UPDATED 18:14 EST / DECEMBER 01 2024

POLICY

Elon Musk tries to block OpenAI’s for-profit transition in latest legal tussle

Technology entrepreneur Elon Musk has filed an injunction with a federal court, asking it to stop OpenAI from transforming itself into a fully for-profit business.

In the filing for a preliminary injunction Nov. 29, Musk, along with his artificial intelligence startup xAI Corp. and former OpenAI board member Shivon Zillis, is also seeking to stop the company from preventing its investors from funding competing AI firms.

It’s the latest salvo from Musk in his ongoing legal feud with OpenAI and its Chief Executive Sam Altman, plus other long-term backers of the company, such as the investor Reid Hoffman and Microsoft Corp.

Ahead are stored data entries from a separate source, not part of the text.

-- pv_equiv track=rewrite | github.com/RPGheros/ShellRPG-client | src/shellrpg_server/core/engine.py | _parse_flag_args
-- ===== SOURCE A (Python) =====
-- def _parse_flag_args(args: list[str]) -> dict[str,str]:
--     out = {}
--     key = None
--     current=[]
--     for token in args:
--         if token.startswith("--"):
--             if key:
--                 out[key] = " ".join(current).strip()
--             key = token[2:]
--             current = []
--         else:
--             current.append(token)
--     if key:
--         out[key] = " ".join(current).strip()
--     return out
-- ===== SOURCE B (Python) =====
-- def _parse_flag_args(args: list[str]) -> dict[str, str]:
--     out = {}
--     n = len(args)
--     i = 0
--     # advance to the first flag; tokens before it are ignored
--     while i < n and not args[i].startswith("--"):
--         i += 1
--     # each iteration consumes one flag and the run of value tokens after it
--     while i < n:
--         key = args[i][2:]
--         vals = []
--         j = i + 1
--         while j < n and not args[j].startswith("--"):
--             vals.append(args[j])
--             j += 1
--         if key:
--             out[key] = " ".join(vals).strip()
--         i = j
--     return out
-- ===== Notes on version B (the rewrite author's own statement) =====
-- stated objective: alternative
-- what changed: A makes one stateful pass carrying a pending key and a growing accumulator list with a final flush after the loop; B instead scans with index pointers, skipping the prefix before the first flag and then consuming, per outer-loop step, one flag plus the whole run of value tokens after it, emitting each entry immediately with no carried state or trailing flush.
import Mathlib
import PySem

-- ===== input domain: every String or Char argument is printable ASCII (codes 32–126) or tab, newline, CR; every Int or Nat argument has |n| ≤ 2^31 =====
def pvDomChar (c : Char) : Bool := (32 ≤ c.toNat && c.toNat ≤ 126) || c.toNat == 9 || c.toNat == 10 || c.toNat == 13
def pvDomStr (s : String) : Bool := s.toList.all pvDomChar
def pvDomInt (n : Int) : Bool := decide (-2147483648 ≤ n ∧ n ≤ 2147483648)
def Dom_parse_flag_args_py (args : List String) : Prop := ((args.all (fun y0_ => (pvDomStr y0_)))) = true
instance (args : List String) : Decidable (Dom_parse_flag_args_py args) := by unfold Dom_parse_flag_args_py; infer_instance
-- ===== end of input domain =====

-- B replaces A's single stateful pass (carried pending key + accumulator, final flush) by an
-- index-pointer chunk scan (skip prefix, then consume one flag and its run of values per step);
-- objective: alternative decomposition, same O(n) cost.

-- ===== PORT A =====
-- A-side helper: the duplicated 'if key: out[key] = " ".join(current).strip()' block (key may be None)
def pvFlushA (d : PySem.Dict String String) (okey : Option String) (cur : List String) :
    PySem.Dict String String :=
  match okey with
  | some k => if k ≠ "" then d.insert k (PySem.Str.strip (PySem.Str.join " " cur)) else d
  | none => d

-- A-side helper: the body of A's for-loop, state = (out, key, current)
def pvStepA (s : PySem.Dict String String × Option String × List String) (token : String) :
    PySem.Dict String String × Option String × List String :=
  if PySem.Str.startswith token "--" then
    (pvFlushA s.1 s.2.1 s.2.2, some (PySem.Str.slice token (some 2) none), [])
  else
    (s.1, s.2.1, s.2.2 ++ [token])

-- A-side helper: the trailing 'if key: …' applied to the final state
def pvFinA (s : PySem.Dict String String × Option String × List String) :
    PySem.Dict String String :=
  pvFlushA s.1 s.2.1 s.2.2

def parse_flag_args_py (args : List String) : List (String × String) :=
  (pvFinA (args.foldl pvStepA (PySem.Dict.empty, none, []))).items

-- ===== PORT B =====
-- B-side helper: 'not args[i].startswith("--")'
def pvNotFlag (t : String) : Bool := !(PySem.Str.startswith t "--")

-- B's first while loop: advance i to the first flag (args[i] for i < len ported as getD i "")
def pvSkipB (args : List String) (i : Nat) : Nat :=
  if h : i < args.length ∧ pvNotFlag (args.getD i "") then pvSkipB args (i + 1) else i
termination_by args.length - i
decreasing_by omega

-- B's inner while loop: the run of value tokens from j on, returned as (vals, final j)
def pvCollectB (args : List String) (j : Nat) : List String × Nat :=
  if h : j < args.length ∧ pvNotFlag (args.getD j "") then
    (args.getD j "" :: (pvCollectB args (j + 1)).1, (pvCollectB args (j + 1)).2)
  else ([], j)
termination_by args.length - j
decreasing_by all_goals omega

theorem pvCollectB_ge (args : List String) (j : Nat) : j ≤ (pvCollectB args j).2 := by
  fun_induction pvCollectB args j with
  | case1 j h ih => simpa using by omega
  | case2 j h => simp

-- B's outer while loop: one iteration per flag
def pvMainB (args : List String) (i : Nat) (out : PySem.Dict String String) :
    PySem.Dict String String :=
  if h : i < args.length then
    pvMainB args (pvCollectB args (i + 1)).2
      (if PySem.Str.slice (args.getD i "") (some 2) none ≠ "" then
        out.insert (PySem.Str.slice (args.getD i "") (some 2) none)
          (PySem.Str.strip (PySem.Str.join " " (pvCollectB args (i + 1)).1))
      else out)
  else out
termination_by args.length - i
decreasing_by have := pvCollectB_ge args (i + 1); omega

def parse_flag_args_py_alt (args : List String) : List (String × String) :=
  (pvMainB args (pvSkipB args 0) PySem.Dict.empty).items

-- ===== PRECONDITION & SPEC =====
def Spec_parse_flag_args_py (args : List String) (out : List (String × String)) : Prop := out = parse_flag_args_py_alt args
instance (args : List String) (out : List (String × String)) : Decidable (Spec_parse_flag_args_py args out) := by unfold Spec_parse_flag_args_py; infer_instance

-- ===== CLAIM (what is proved, stated in full; the proofs are below) =====
def Claim_equal_parse_flag_args_py : Prop := ∀ (args : List String), Dom_parse_flag_args_py args → Spec_parse_flag_args_py args (parse_flag_args_py args)

-- ===== LEMMAS AND PROOFS =====

-- emit one finished (key, values) chunk
def pvEmit (d : PySem.Dict String String) (k : String) (vals : List String) :
    PySem.Dict String String :=
  if k ≠ "" then d.insert k (PySem.Str.strip (PySem.Str.join " " vals)) else d

-- shared intermediate: process the remaining tokens chunk by chunk (head is the current flag token)
def pvChunkLoop (d : PySem.Dict String String) : List String → PySem.Dict String String
  | [] => d
  | t :: ts =>
    pvChunkLoop (pvEmit d (PySem.Str.slice t (some 2) none) (ts.takeWhile pvNotFlag))
      (ts.dropWhile pvNotFlag)
termination_by l => l.length
decreasing_by exact Nat.lt_succ_of_le (List.length_dropWhile_le _ _)

theorem pvFlushA_some (d : PySem.Dict String String) (k : String) (cur : List String) :
    pvFlushA d (some k) cur = pvEmit d k cur := rfl

theorem pvFlushA_none (d : PySem.Dict String String) (cur : List String) :
    pvFlushA d none cur = d := rfl

theorem pvNotFlag_true {t : String} (hf : PySem.Str.startswith t "--" = false) :
    pvNotFlag t = true := by simp only [pvNotFlag, hf, Bool.not_false]

theorem pvNotFlag_false {t : String} (hf : PySem.Str.startswith t "--" = true) :
    pvNotFlag t = false := by simp only [pvNotFlag, hf, Bool.not_true]

theorem pvDropWhile_eq_drop (p : String → Bool) (l : List String) :
    l.drop (l.takeWhile p).length = l.dropWhile p := by
  induction l with
  | nil => simp
  | cons t ts ih => by_cases h : p t <;> simp [h, ih]

theorem pvCollectB_eq (args : List String) (j : Nat) :
    pvCollectB args j =
      ((args.drop j).takeWhile pvNotFlag, j + ((args.drop j).takeWhile pvNotFlag).length) := by
  fun_induction pvCollectB args j with
  | case1 j h ih =>
    obtain ⟨hj, hfl⟩ := h
    have hd : args.drop j = args[j] :: args.drop (j + 1) := List.drop_eq_getElem_cons hj
    have hg : args.getD j "" = args[j] := by simp [List.getD_eq_getElem?_getD, hj]
    rw [hg] at hfl
    rw [ih, hd, List.takeWhile_cons_of_pos hfl]
    refine Prod.ext ?_ ?_
    · simpa using hg
    · simp; omega
  | case2 j h =>
    rcases Nat.lt_or_ge j args.length with hj | hj
    · have hd : args.drop j = args[j] :: args.drop (j + 1) := List.drop_eq_getElem_cons hj
      have hg : args.getD j "" = args[j] := by simp [List.getD_eq_getElem?_getD, hj]
      have hfl : pvNotFlag args[j] = false := by
        rcases Bool.eq_false_or_eq_true (pvNotFlag args[j]) with h' | h'
        · exact absurd ⟨hj, hg ▸ h'⟩ h
        · exact h'
      rw [hd, List.takeWhile_cons_of_neg (by simp [hfl])]
      simp
    · simp [List.drop_eq_nil_of_le hj]

theorem pvSkipB_eq (args : List String) (i : Nat) :
    args.drop (pvSkipB args i) = (args.drop i).dropWhile pvNotFlag := by
  fun_induction pvSkipB args i with
  | case1 i h ih =>
    obtain ⟨hj, hfl⟩ := h
    have hd : args.drop i = args[i] :: args.drop (i + 1) := List.drop_eq_getElem_cons hj
    have hg : args.getD i "" = args[i] := by simp [List.getD_eq_getElem?_getD, hj]
    rw [hg] at hfl
    rw [ih, hd, List.dropWhile_cons_of_pos hfl]
  | case2 i h =>
    rcases Nat.lt_or_ge i args.length with hj | hj
    · have hd : args.drop i = args[i] :: args.drop (i + 1) := List.drop_eq_getElem_cons hj
      have hg : args.getD i "" = args[i] := by simp [List.getD_eq_getElem?_getD, hj]
      have hfl : pvNotFlag args[i] = false := by
        rcases Bool.eq_false_or_eq_true (pvNotFlag args[i]) with h' | h'
        · exact absurd ⟨hj, hg ▸ h'⟩ h
        · exact h'
      rw [hd, List.dropWhile_cons_of_neg (by simp [hfl])]
    · simp [List.drop_eq_nil_of_le hj]

theorem pvMainB_eq (args : List String) (i : Nat) (out : PySem.Dict String String) :
    pvMainB args i out = pvChunkLoop out (args.drop i) := by
  fun_induction pvMainB args i out with
  | case1 i out h ih =>
    have hd : args.drop i = args[i] :: args.drop (i + 1) := List.drop_eq_getElem_cons h
    have hg : args.getD i "" = args[i] := by simp [List.getD_eq_getElem?_getD, h]
    have hc := pvCollectB_eq args (i + 1)
    have hdrop :
        args.drop (i + 1 + ((args.drop (i + 1)).takeWhile pvNotFlag).length) =
          (args.drop (i + 1)).dropWhile pvNotFlag := by
      rw [← pvDropWhile_eq_drop, List.drop_drop]
    simp only [dite_eq_ite] at ih
    rw [ih, hd, pvChunkLoop, hc, hdrop]
    simp only [hg, pvEmit]
  | case2 i out h =>
    have hnil : args.drop i = [] := List.drop_eq_nil_of_le (by omega)
    simp [hnil, pvChunkLoop]

-- A's fold, starting with a pending key, equals the chunk loop on the rest
theorem pvFoldA_some (rest : List String) (d : PySem.Dict String String) (k : String)
    (cur : List String) :
    pvFinA (rest.foldl pvStepA (d, some k, cur)) =
      pvChunkLoop (pvEmit d k (cur ++ rest.takeWhile pvNotFlag)) (rest.dropWhile pvNotFlag) := by
  induction rest generalizing d k cur with
  | nil => simp [pvChunkLoop, pvFinA, pvFlushA_some]
  | cons t ts ih =>
    rcases Bool.eq_false_or_eq_true (PySem.Str.startswith t "--") with hf | hf
    · have hnf := pvNotFlag_false hf
      rw [List.foldl_cons, List.dropWhile_cons_of_neg (by simp [hnf]),
        List.takeWhile_cons_of_neg (by simp [hnf])]
      have hstep : pvStepA (d, some k, cur) t =
          (pvEmit d k cur, some (PySem.Str.slice t (some 2) none), []) := by
        unfold pvStepA; rw [hf]; rfl
      rw [hstep, ih, pvChunkLoop]
      simp
    · have hnf := pvNotFlag_true hf
      rw [List.foldl_cons, List.dropWhile_cons_of_pos hnf, List.takeWhile_cons_of_pos hnf]
      have hstep : pvStepA (d, some k, cur) t = (d, some k, cur ++ [t]) := by
        unfold pvStepA; rw [hf]; rfl
      rw [hstep, ih]
      simp

-- A's fold with no pending key equals the chunk loop after the skipped prefix
theorem pvFoldA_none (rest : List String) (d : PySem.Dict String String) (cur : List String) :
    pvFinA (rest.foldl pvStepA (d, none, cur)) =
      pvChunkLoop d (rest.dropWhile pvNotFlag) := by
  induction rest generalizing cur with
  | nil => simp [pvChunkLoop, pvFinA, pvFlushA_none]
  | cons t ts ih =>
    rcases Bool.eq_false_or_eq_true (PySem.Str.startswith t "--") with hf | hf
    · have hnf := pvNotFlag_false hf
      rw [List.foldl_cons, List.dropWhile_cons_of_neg (by simp [hnf])]
      have hstep : pvStepA (d, none, cur) t =
          (d, some (PySem.Str.slice t (some 2) none), []) := by
        unfold pvStepA; rw [hf]; rfl
      rw [hstep, pvFoldA_some, pvChunkLoop]
      simp
    · have hnf := pvNotFlag_true hf
      rw [List.foldl_cons, List.dropWhile_cons_of_pos hnf]
      have hstep : pvStepA (d, none, cur) t = (d, none, cur ++ [t]) := by
        unfold pvStepA; rw [hf]; rfl
      rw [hstep]
      exact ih _

-- ===== VERDICT (by name: the statement is the Claim_ definition above) =====
theorem parse_flag_args_py_spec : Claim_equal_parse_flag_args_py := by
  intro args _
  show parse_flag_args_py args = parse_flag_args_py_alt args
  unfold parse_flag_args_py parse_flag_args_py_alt
  congr 1
  rw [pvFoldA_none, pvMainB_eq, pvSkipB_eq]
  simp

Musk first sued OpenAI in March, filing a complaint in a San Francisco court that was later withdrawn, before being refiled several months later in a federal court. In that suit, attorneys for Musk, led by Marc Toberoff, complained that OpenAI has violated a number of federal racketeering, or RICO laws.

Last month, Musk’s legal team expanded that complaint, saying that OpenAI and Microsoft were also guilty of breaching antitrust laws because they forced investors to agree that they would not fund rival companies, including xAI.

In the latest filing, Musk’s attorneys argue that OpenAI should be blocked from seeing any business benefits from “wrongfully obtained competitively sensitive information or coordination via the Microsoft-OpenAI board interlocks.”

A spokesperson for OpenAI told TechCrunch that “Musk’s fourth attempt, which again recycles the same baseless complaints, continues to be utterly without merit.”

OpenAI has emerged as the darling of the AI industry thanks to the success of its ChatGPT model, which kicked off an unprecedented era of hype around large language models and their capabilities.

Musk’s xAI is one of the most prominent rivals to OpenAI. Having launched in July 2023, it has announced an alternative chatbot called Grok that’s available for free, with additional premium capabilities for X subscribers. XAI has already raised more than $6 billion at a $24 billion valuation, and it’s now said to be seeking another round that would bring its value to $50 billion.

In the complaint, lawyers for Musk insist that OpenAI and Microsoft are seeking to cement their dominance of the AI industry by “cutting off competitors’ access to investment capital.”

They say that OpenAI is forcing investors in the company to agree to terms that amount to a “group boycott,” limiting xAI’s and other AI firms’ ability to raise investment capital. The lawyers also insist that OpenAI cannot be allowed to “lumber about the marketplace as a Frankenstein, stitched together from whichever corporate forms serve the pecuniary interest of Microsoft.”

Microsoft’s backing of OpenAI has gotten a lot of scrutiny. In January, Federal Trade Commission Chair Lina Khan said her agency will initiate an investigation into the investments and partnerships being formed between cloud services providers and AI developers, naming companies including OpenAI, Microsoft, Alphabet Inc., Amazon.com Inc. and Anthropic PBC.

In response, Microsoft has tried to disentangle itself from OpenAI somewhat, and recently gave up its observer seat on the company’s board of directors, though the FTC has said it will continue to monitor its influence over the AI industry.

OpenAI was launched in 2015 as a nonprofit organization, but four years later it metamorphosed into a “capped-profit” structure, wherein OpenAI’s nonprofit organization became the governing entity of a for-profit subsidiary. Now, OpenAI is trying to transition again to become a fully for-profit public benefit corporation, which would make it much more attractive to investors. As part of that plan, OpenAI intends to retain a separate non-profit entity.

Microsoft has already invested almost $14 billion into OpenAI, but in its fiscal first quarter earnings report in October, it revealed it will post a $1.5 billion loss during the current period because of an unexpected loss relating to the AI company.

That same month, OpenAI closed on its latest blockbuster funding round, raising $6.6 billion at a $157 billion valuation, with participation from Microsoft, Nvidia Corp. and others.